Assignment:
Isolate every line in the data with the string "intro" and copy it.

Information:

-- pv_equiv track=rewrite | github.com/melissaturk/DocRED | util.py | build_wordpiece_maps
-- ===== SOURCE A (Python) =====
-- from typing import Dict, List, Tuple
--
-- def build_wordpiece_maps(word_ids: List[int | None]):
--     """Build mappings word_idx → (wp_start, wp_end) inclusive."""
--     start_map: Dict[int, int] = {}
--     end_map: Dict[int, int] = {}
--     for wp_idx, w_idx in enumerate(word_ids):
--         if w_idx is None:
--             continue
--         if w_idx not in start_map:
--             start_map[w_idx] = wp_idx
--         end_map[w_idx] = wp_idx
--     return start_map, end_map
-- ===== SOURCE B (Python) =====
-- from typing import Dict, List, Tuple
--
-- def build_wordpiece_maps(word_ids):
--     """Build mappings word_idx -> (wp_start, wp_end) inclusive."""
--     groups: Dict[int, List[int]] = {}
--     for wp_idx, w_idx in enumerate(word_ids):
--         if w_idx is None:
--             continue
--         groups.setdefault(w_idx, []).append(wp_idx)
--     start_map: Dict[int, int] = {}
--     end_map: Dict[int, int] = {}
--     for w, ps in groups.items():
--         start_map[w] = ps[0]
--         end_map[w] = ps[-1]
--     return start_map, end_map
-- ===== Notes on version B (the rewrite author's own statement) =====
-- stated objective: alternative
-- what changed: Replaces the interleaved first/last-occurrence dict updates with a two-pass grouping: first collect each word's wordpiece positions into a dict of lists, then derive start/end maps from each list's endpoints.
import Mathlib
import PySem

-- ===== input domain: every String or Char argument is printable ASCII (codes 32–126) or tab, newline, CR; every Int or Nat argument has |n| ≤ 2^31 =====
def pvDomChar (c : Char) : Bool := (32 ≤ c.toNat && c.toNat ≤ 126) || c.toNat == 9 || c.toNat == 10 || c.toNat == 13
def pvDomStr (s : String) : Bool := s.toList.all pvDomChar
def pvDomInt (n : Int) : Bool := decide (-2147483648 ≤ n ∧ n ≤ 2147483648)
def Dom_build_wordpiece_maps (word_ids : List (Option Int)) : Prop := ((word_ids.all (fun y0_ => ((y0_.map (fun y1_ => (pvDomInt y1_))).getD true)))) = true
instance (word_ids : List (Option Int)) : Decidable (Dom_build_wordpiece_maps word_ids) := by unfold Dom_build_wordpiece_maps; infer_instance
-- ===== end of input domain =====

-- B replaces A's interleaved first/last-occurrence dict updates with a two-pass grouping
-- (dict of position lists, then endpoints) — an alternative decomposition, same cost.


-- ===== PORT A =====
def build_wordpiece_maps (word_ids : List (Option Int)) : (List (Int × Int)) × (List (Int × Int)) :=
  let maps := (PySem.List.enumerate word_ids).foldl
    (fun (acc : PySem.Dict Int Int × PySem.Dict Int Int) p =>
      match p.2 with
      | none => acc
      | some w =>
        ((if acc.1.contains w then acc.1 else acc.1.insert w p.1), acc.2.insert w p.1))
    (PySem.Dict.empty, PySem.Dict.empty)
  (maps.1.items, maps.2.items)

-- ===== PORT B =====
def build_wordpiece_maps_alt (word_ids : List (Option Int)) : (List (Int × Int)) × (List (Int × Int)) :=
  let groups := (PySem.List.enumerate word_ids).foldl
    (fun (g : PySem.Dict Int (List Int)) p =>
      match p.2 with
      | none => g
      | some w => g.modify w [] (fun ps => ps ++ [p.1]))
    PySem.Dict.empty
  -- ps[0] / ps[-1]: every list stored in groups is nonempty, so headD / getLastD with a
  -- dummy default port ps[0] / ps[-1] exactly on every reachable state
  let start_map := groups.items.foldl
    (fun (d : PySem.Dict Int Int) p => d.insert p.1 (p.2.headD 0)) PySem.Dict.empty
  let end_map := groups.items.foldl
    (fun (d : PySem.Dict Int Int) p => d.insert p.1 (p.2.getLastD 0)) PySem.Dict.empty
  (start_map.items, end_map.items)

-- ===== PRECONDITION & SPEC =====
def Spec_build_wordpiece_maps (word_ids : List (Option Int)) (out : (List (Int × Int)) × (List (Int × Int))) : Prop := out = build_wordpiece_maps_alt word_ids
instance (word_ids : List (Option Int)) (out : (List (Int × Int)) × (List (Int × Int))) : Decidable (Spec_build_wordpiece_maps word_ids out) := by unfold Spec_build_wordpiece_maps; infer_instance

-- ===== CLAIM (what is proved, stated in full; the proofs are below) =====
def Claim_equal_build_wordpiece_maps : Prop := ∀ (word_ids : List (Option Int)), Dom_build_wordpiece_maps word_ids → Spec_build_wordpiece_maps word_ids (build_wordpiece_maps word_ids)

-- ===== LEMMAS AND PROOFS =====

-- first element of each group, as a dict
def hdD (g : PySem.Dict Int (List Int)) : PySem.Dict Int Int :=
  PySem.Dict.mk (g.items.map (fun p => (p.1, p.2.headD 0)))

-- last element of each group, as a dict
def lstD (g : PySem.Dict Int (List Int)) : PySem.Dict Int Int :=
  PySem.Dict.mk (g.items.map (fun p => (p.1, p.2.getLastD 0)))

-- invariant on the grouping dict
def GrpInv (g : PySem.Dict Int (List Int)) : Prop :=
  (∀ p ∈ g.items, p.2 ≠ []) ∧ g.keys.Nodup

theorem keys_hdD (g : PySem.Dict Int (List Int)) : (hdD g).keys = g.keys := by
  simp [hdD, PySem.Dict.keys]

theorem keys_lstD (g : PySem.Dict Int (List Int)) : (lstD g).keys = g.keys := by
  simp [lstD, PySem.Dict.keys]

theorem modify_eq (d : PySem.Dict Int (List Int)) (k : Int) (f : List Int → List Int) :
    d.modify k [] f = d.insert k (f (d.getD k [])) := rfl

theorem headD_append_of_ne_nil {l t : List Int} (d : Int) (h : l ≠ []) :
    (l ++ t).headD d = l.headD d := by
  cases l with
  | nil => exact absurd rfl h
  | cons a l => simp

theorem contains_eq_of_keys_eq (d : PySem.Dict Int Int) (g : PySem.Dict Int (List Int))
    (w : Int) (h : d.keys = g.keys) : d.contains w = g.contains w := by
  rw [PySem.Dict.contains_eq_decide_mem_keys, PySem.Dict.contains_eq_decide_mem_keys, h]

theorem inv_step (g : PySem.Dict Int (List Int)) (w i : Int) (h : GrpInv g) :
    GrpInv (g.modify w [] (fun ps => ps ++ [i])) := by
  obtain ⟨hne, hnd⟩ := h
  rw [modify_eq]
  by_cases hc : g.contains w = true
  · constructor
    · intro p hp
      rw [PySem.Dict.items_insert_of_contains _ _ hc] at hp
      obtain ⟨q, hq, rfl⟩ := List.mem_map.mp hp
      by_cases hqw : (q.1 == w) = true
      · simp [hqw]
      · simp only [hqw]
        simpa using hne q hq
    · rw [PySem.Dict.keys_insert_of_contains _ _ hc]; exact hnd
  · constructor
    · intro p hp
      rw [PySem.Dict.items_insert_of_not_contains _ _ (by simpa using hc)] at hp
      rcases List.mem_append.mp hp with hp | hp
      · exact hne p hp
      · simp at hp; simp [hp]
    · rw [PySem.Dict.keys_insert_of_not_contains _ _ (by simpa using hc)]
      rw [List.nodup_append]
      refine ⟨hnd, List.nodup_singleton _, ?_⟩
      intro a ha b hb hab
      rw [List.mem_singleton] at hb
      rw [hab, hb] at ha
      exact hc ((PySem.Dict.contains_iff_mem_keys _ _).mpr ha)

theorem main_step (g : PySem.Dict Int (List Int)) (w i : Int) (h : GrpInv g) :
    ((if (hdD g).contains w then hdD g else (hdD g).insert w i),
      (lstD g).insert w i)
      = (hdD (g.modify w [] (fun ps => ps ++ [i])),
         lstD (g.modify w [] (fun ps => ps ++ [i]))) := by
  obtain ⟨hne, hnd⟩ := h
  rw [modify_eq]
  have hch : (hdD g).contains w = g.contains w := contains_eq_of_keys_eq _ _ _ (keys_hdD g)
  have hcl : (lstD g).contains w = g.contains w := contains_eq_of_keys_eq _ _ _ (keys_lstD g)
  by_cases hc : g.contains w = true
  · -- existing key: start map unchanged, end map overwritten in place
    have h1 : hdD (g.insert w (g.getD w [] ++ [i])) = hdD g := by
      apply PySem.Dict.ext
      show ((g.insert w (g.getD w [] ++ [i])).items).map (fun p => (p.1, p.2.headD 0))
          = g.items.map (fun p => (p.1, p.2.headD 0))
      rw [PySem.Dict.items_insert_of_contains _ _ hc, List.map_map]
      apply List.map_congr_left
      intro p hp
      by_cases hqw : (p.1 == w) = true
      · have hpw : p.1 = w := by simpa using hqw
        have hgd : g.getD w [] = p.2 :=
          PySem.Dict.getD_of_mem_items _ (by rw [← hpw]; exact hp) hnd _
        simp only [Function.comp, hqw, if_pos, hgd]
        rw [headD_append_of_ne_nil _ (hne p hp), hpw]
      · simp [Function.comp, hqw]
    have h2 : lstD (g.insert w (g.getD w [] ++ [i])) = (lstD g).insert w i := by
      apply PySem.Dict.ext
      have hcl' : (lstD g).contains w = true := by rw [hcl]; exact hc
      show ((g.insert w (g.getD w [] ++ [i])).items).map (fun p => (p.1, p.2.getLastD 0))
          = ((lstD g).insert w i).items
      rw [PySem.Dict.items_insert_of_contains _ _ hc,
        PySem.Dict.items_insert_of_contains _ _ hcl', List.map_map]
      simp only [lstD, List.map_map]
      apply List.map_congr_left
      intro p hp
      by_cases hqw : (p.1 == w) = true
      · simp [Function.comp, hqw]
      · simp [Function.comp, hqw]
    rw [hch, if_pos hc, h1, h2]
  · -- new key: both maps get the fresh entry appended
    have hc' : g.contains w = false := by simpa using hc
    have hgd : g.getD w [] = [] := PySem.Dict.getD_of_not_contains _ _ hc'
    have h1 : hdD (g.insert w (g.getD w [] ++ [i])) = (hdD g).insert w i := by
      apply PySem.Dict.ext
      have hch' : (hdD g).contains w = false := by rw [hch]; exact hc'
      show ((g.insert w (g.getD w [] ++ [i])).items).map (fun p => (p.1, p.2.headD 0))
          = ((hdD g).insert w i).items
      rw [PySem.Dict.items_insert_of_not_contains _ _ hc',
        PySem.Dict.items_insert_of_not_contains _ _ hch', hgd]
      simp [hdD]
    have h2 : lstD (g.insert w (g.getD w [] ++ [i])) = (lstD g).insert w i := by
      apply PySem.Dict.ext
      have hcl' : (lstD g).contains w = false := by rw [hcl]; exact hc'
      show ((g.insert w (g.getD w [] ++ [i])).items).map (fun p => (p.1, p.2.getLastD 0))
          = ((lstD g).insert w i).items
      rw [PySem.Dict.items_insert_of_not_contains _ _ hc',
        PySem.Dict.items_insert_of_not_contains _ _ hcl', hgd]
      simp [lstD]
    rw [hch, if_neg (by simp [hc']), h1, h2]

theorem main_fold (l : List (Int × Option Int)) :
    ∀ g : PySem.Dict Int (List Int), GrpInv g →
    l.foldl
      (fun (acc : PySem.Dict Int Int × PySem.Dict Int Int) p =>
        match p.2 with
        | none => acc
        | some w =>
          ((if acc.1.contains w then acc.1 else acc.1.insert w p.1), acc.2.insert w p.1))
      (hdD g, lstD g)
      = (hdD (l.foldl
          (fun (g : PySem.Dict Int (List Int)) p =>
            match p.2 with
            | none => g
            | some w => g.modify w [] (fun ps => ps ++ [p.1])) g),
         lstD (l.foldl
          (fun (g : PySem.Dict Int (List Int)) p =>
            match p.2 with
            | none => g
            | some w => g.modify w [] (fun ps => ps ++ [p.1])) g)) := by
  induction l with
  | nil => intro g h; rfl
  | cons p l ih =>
    intro g h
    match hp : p.2 with
    | none => simp only [List.foldl_cons, hp]; exact ih g h
    | some w =>
      simp only [List.foldl_cons, hp, main_step g w p.1 h]
      exact ih _ (inv_step g w p.1 h)

theorem inv_fold (l : List (Int × Option Int)) :
    ∀ g : PySem.Dict Int (List Int), GrpInv g →
    GrpInv (l.foldl
      (fun (g : PySem.Dict Int (List Int)) p =>
        match p.2 with
        | none => g
        | some w => g.modify w [] (fun ps => ps ++ [p.1])) g) := by
  induction l with
  | nil => intro g h; exact h
  | cons p l ih =>
    intro g h
    match hp : p.2 with
    | none => simp only [List.foldl_cons, hp]; exact ih g h
    | some w => simp only [List.foldl_cons, hp]; exact ih _ (inv_step g w p.1 h)

theorem second_pass_hd (g : PySem.Dict Int (List Int)) (h : g.keys.Nodup) :
    g.items.foldl (fun (d : PySem.Dict Int Int) p => d.insert p.1 (p.2.headD 0))
      PySem.Dict.empty = hdD g := by
  apply PySem.Dict.ext
  rw [PySem.Dict.items_foldl_insert_fresh _ _ _ _ (fun a _ => by simp)
    (by simpa [PySem.Dict.keys] using h)]
  simp [hdD, PySem.Dict.empty]

theorem second_pass_lst (g : PySem.Dict Int (List Int)) (h : g.keys.Nodup) :
    g.items.foldl (fun (d : PySem.Dict Int Int) p => d.insert p.1 (p.2.getLastD 0))
      PySem.Dict.empty = lstD g := by
  apply PySem.Dict.ext
  rw [PySem.Dict.items_foldl_insert_fresh _ _ _ _ (fun a _ => by simp)
    (by simpa [PySem.Dict.keys] using h)]
  simp [lstD, PySem.Dict.empty]

-- ===== VERDICT (by name: the statement is the Claim_ definition above) =====
theorem build_wordpiece_maps_spec : Claim_equal_build_wordpiece_maps := by
  intro word_ids _
  unfold Spec_build_wordpiece_maps build_wordpiece_maps build_wordpiece_maps_alt
  have h0 : GrpInv PySem.Dict.empty := ⟨by simp [PySem.Dict.empty], by simp [PySem.Dict.empty, PySem.Dict.keys]⟩
  have hinv := inv_fold (PySem.List.enumerate word_ids) PySem.Dict.empty h0
  have h := main_fold (PySem.List.enumerate word_ids) PySem.Dict.empty h0
  have he : (hdD PySem.Dict.empty, lstD PySem.Dict.empty)
      = ((PySem.Dict.empty : PySem.Dict Int Int), (PySem.Dict.empty : PySem.Dict Int Int)) := rfl
  rw [← he, h]
  exact congrArg₂ Prod.mk
    (congrArg PySem.Dict.items (second_pass_hd _ hinv.2).symm)
    (congrArg PySem.Dict.items (second_pass_lst _ hinv.2).symm)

Solution for this exercise:
    · intro p hp
    · intro p hp
      intro a ha b hb hab
      intro p hp
      intro p hp
  | nil => intro g h; rfl
    intro g h
  | nil => intro g h; exact h
    intro g h
  intro word_ids _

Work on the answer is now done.